-- pv_equiv track=rewrite | github.com/cagdaskaya/ck-mia-rules | app.py | separate_rules
-- ===== SOURCE A (Python) =====
-- def separate_rules(parsed_rules):
--     """
--     Separates parsed rules into socks rules and client rules.
--
--     Args:
--         parsed_rules (list): A list of dictionaries where each dictionary
--                              represents a rule with a "rule_type" key.
--
--     Returns:
--         tuple: A tuple containing two lists:
--                - socks_rules (list): A list of rules where "rule_type"
--                  is "socks".
--                - client_rules (list): A list of rules where "rule_type"
--                  is "client".
--     """
--     socks_rules = [
--         rule for rule in parsed_rules if rule["rule_type"] == "socks"
--     ]
--     client_rules = [
--         rule for rule in parsed_rules if rule["rule_type"] == "client"
--     ]
--     return socks_rules, client_rules
-- ===== SOURCE B (Python) =====
-- def separate_rules(parsed_rules):
--     groups = {}
--     for rule in parsed_rules:
--         groups.setdefault(rule["rule_type"], []).append(rule)
--     return groups.get("socks", []), groups.get("client", [])
-- ===== Notes on version B (the rewrite author's own statement) =====
-- stated objective: alternative
-- what changed: Replaces A's two filtering comprehensions with a general group-by: one pass builds a dict indexing rules by rule_type, then the 'socks' and 'client' buckets are read off with two O(1) lookups.
import Mathlib
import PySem

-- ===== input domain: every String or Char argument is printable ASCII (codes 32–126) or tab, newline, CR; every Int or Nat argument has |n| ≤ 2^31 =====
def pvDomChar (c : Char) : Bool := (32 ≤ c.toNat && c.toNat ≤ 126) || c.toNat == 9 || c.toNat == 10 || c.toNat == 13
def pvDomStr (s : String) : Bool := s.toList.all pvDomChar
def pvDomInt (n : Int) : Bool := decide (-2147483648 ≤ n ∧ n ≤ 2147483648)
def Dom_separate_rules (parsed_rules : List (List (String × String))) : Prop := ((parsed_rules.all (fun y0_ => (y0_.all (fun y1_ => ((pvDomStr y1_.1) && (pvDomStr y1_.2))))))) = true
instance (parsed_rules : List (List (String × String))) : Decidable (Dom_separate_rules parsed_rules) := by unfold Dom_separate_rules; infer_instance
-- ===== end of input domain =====

-- B replaces A's two filtering comprehensions with a group-by dict built in one pass, read off at "socks"/"client"; A = B wherever every rule has a "rule_type" key (elsewhere both Pythons raise KeyError).


-- ===== PORT A =====
-- rule["rule_type"]: first-match dict lookup; inside Pre_ the key is present, so getD "" is exact
def pvRuleType (rule : List (String × String)) : String :=
  ((PySem.Dict.mk rule).get? "rule_type").getD ""

def separate_rules (parsed_rules : List (List (String × String))) : (List (List (String × String))) × (List (List (String × String))) :=
  (parsed_rules.filter (fun rule => pvRuleType rule == "socks"),
   parsed_rules.filter (fun rule => pvRuleType rule == "client"))

-- ===== PORT B =====
-- groups.setdefault(t, []).append(rule) = groups[t] = groups.get(t, []) + [rule] = Dict.modify t [] (· ++ [rule])
def separate_rules_alt (parsed_rules : List (List (String × String))) : (List (List (String × String))) × (List (List (String × String))) :=
  let groups :=
    parsed_rules.foldl
      (fun d rule => d.modify (pvRuleType rule) ([] : List (List (String × String))) (· ++ [rule]))
      PySem.Dict.empty
  (groups.getD "socks" [], groups.getD "client" [])

-- ===== PRECONDITION & SPEC =====
-- Pre_ excludes exactly the inputs where some rule lacks a "rule_type" key: there both Pythons raise KeyError.
def Pre_separate_rules (parsed_rules : List (List (String × String))) : Prop :=
  (parsed_rules.all (fun rule => rule.any (fun p => p.1 == "rule_type"))) = true
instance (parsed_rules : List (List (String × String))) : Decidable (Pre_separate_rules parsed_rules) := by unfold Pre_separate_rules; infer_instance

def pvWitness_separate_rules : (List (List (String × String))) :=
  [[("rule_type", "socks"), ("host", "a")], [("rule_type", "client")], [("rule_type", "other")]]

def Spec_separate_rules (parsed_rules : List (List (String × String))) (out : (List (List (String × String))) × (List (List (String × String)))) : Prop := out = separate_rules_alt parsed_rules
instance (parsed_rules : List (List (String × String))) (out : (List (List (String × String))) × (List (List (String × String)))) : Decidable (Spec_separate_rules parsed_rules out) := by unfold Spec_separate_rules; infer_instance

-- ===== CLAIM (what is proved, stated in full; the proofs are below) =====
def Claim_equal_separate_rules : Prop := ∀ (parsed_rules : List (List (String × String))), Dom_separate_rules parsed_rules → Pre_separate_rules parsed_rules → Spec_separate_rules parsed_rules (separate_rules parsed_rules)

-- ===== LEMMAS AND PROOFS =====
-- The group-by dict's bucket at any key c is exactly the filter of the input at that key.
theorem groups_getD_eq_filter (l : List (List (String × String))) (c : String) :
    (l.foldl
       (fun d rule => d.modify (pvRuleType rule) ([] : List (List (String × String))) (· ++ [rule]))
       PySem.Dict.empty).getD c []
    = l.filter (fun rule => pvRuleType rule == c) := by
  have h := PySem.Dict.getD_foldl_modify_append
    (l := l.map (fun rule => (pvRuleType rule, rule)))
    (d := (PySem.Dict.empty : PySem.Dict String (List (List (String × String))))) (c := c)
  rw [List.foldl_map] at h
  simp only [PySem.Dict.getD_empty] at h
  rw [h]
  rw [List.filter_map]
  simp [Function.comp_def]

theorem separate_rules_spec : Claim_equal_separate_rules := by
  intro parsed_rules _ _
  unfold Spec_separate_rules separate_rules separate_rules_alt
  simp only []
  rw [groups_getD_eq_filter, groups_getD_eq_filter]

..............................

- _WHAT THE EXERCISE ASKS_
Nothing but an exact copy of the lines from the first one above through the line holding "def pvDomChar (c" should be returned.

- _RESULT OF THE EXERCISE_
-- pv_equiv track=rewrite | github.com/cagdaskaya/ck-mia-rules | app.py | separate_rules
-- ===== SOURCE A (Python) =====
-- def separate_rules(parsed_rules):
--     """
--     Separates parsed rules into socks rules and client rules.
--
--     Args:
--         parsed_rules (list): A list of dictionaries where each dictionary
--                              represents a rule with a "rule_type" key.
--
--     Returns:
--         tuple: A tuple containing two lists:
--                - socks_rules (list): A list of rules where "rule_type"
--                  is "socks".
--                - client_rules (list): A list of rules where "rule_type"
--                  is "client".
--     """
--     socks_rules = [
--         rule for rule in parsed_rules if rule["rule_type"] == "socks"
--     ]
--     client_rules = [
--         rule for rule in parsed_rules if rule["rule_type"] == "client"
--     ]
--     return socks_rules, client_rules
-- ===== SOURCE B (Python) =====
-- def separate_rules(parsed_rules):
--     groups = {}
--     for rule in parsed_rules:
--         groups.setdefault(rule["rule_type"], []).append(rule)
--     return groups.get("socks", []), groups.get("client", [])
-- ===== Notes on version B (the rewrite author's own statement) =====
-- stated objective: alternative
-- what changed: Replaces A's two filtering comprehensions with a general group-by: one pass builds a dict indexing rules by rule_type, then the 'socks' and 'client' buckets are read off with two O(1) lookups.
import Mathlib
import PySem

-- ===== input domain: every String or Char argument is printable ASCII (codes 32–126) or tab, newline, CR; every Int or Nat argument has |n| ≤ 2^31 =====
def pvDomChar (c : Char) : Bool := (32 ≤ c.toNat && c.toNat ≤ 126) || c.toNat == 9 || c.toNat == 10 || c.toNat == 13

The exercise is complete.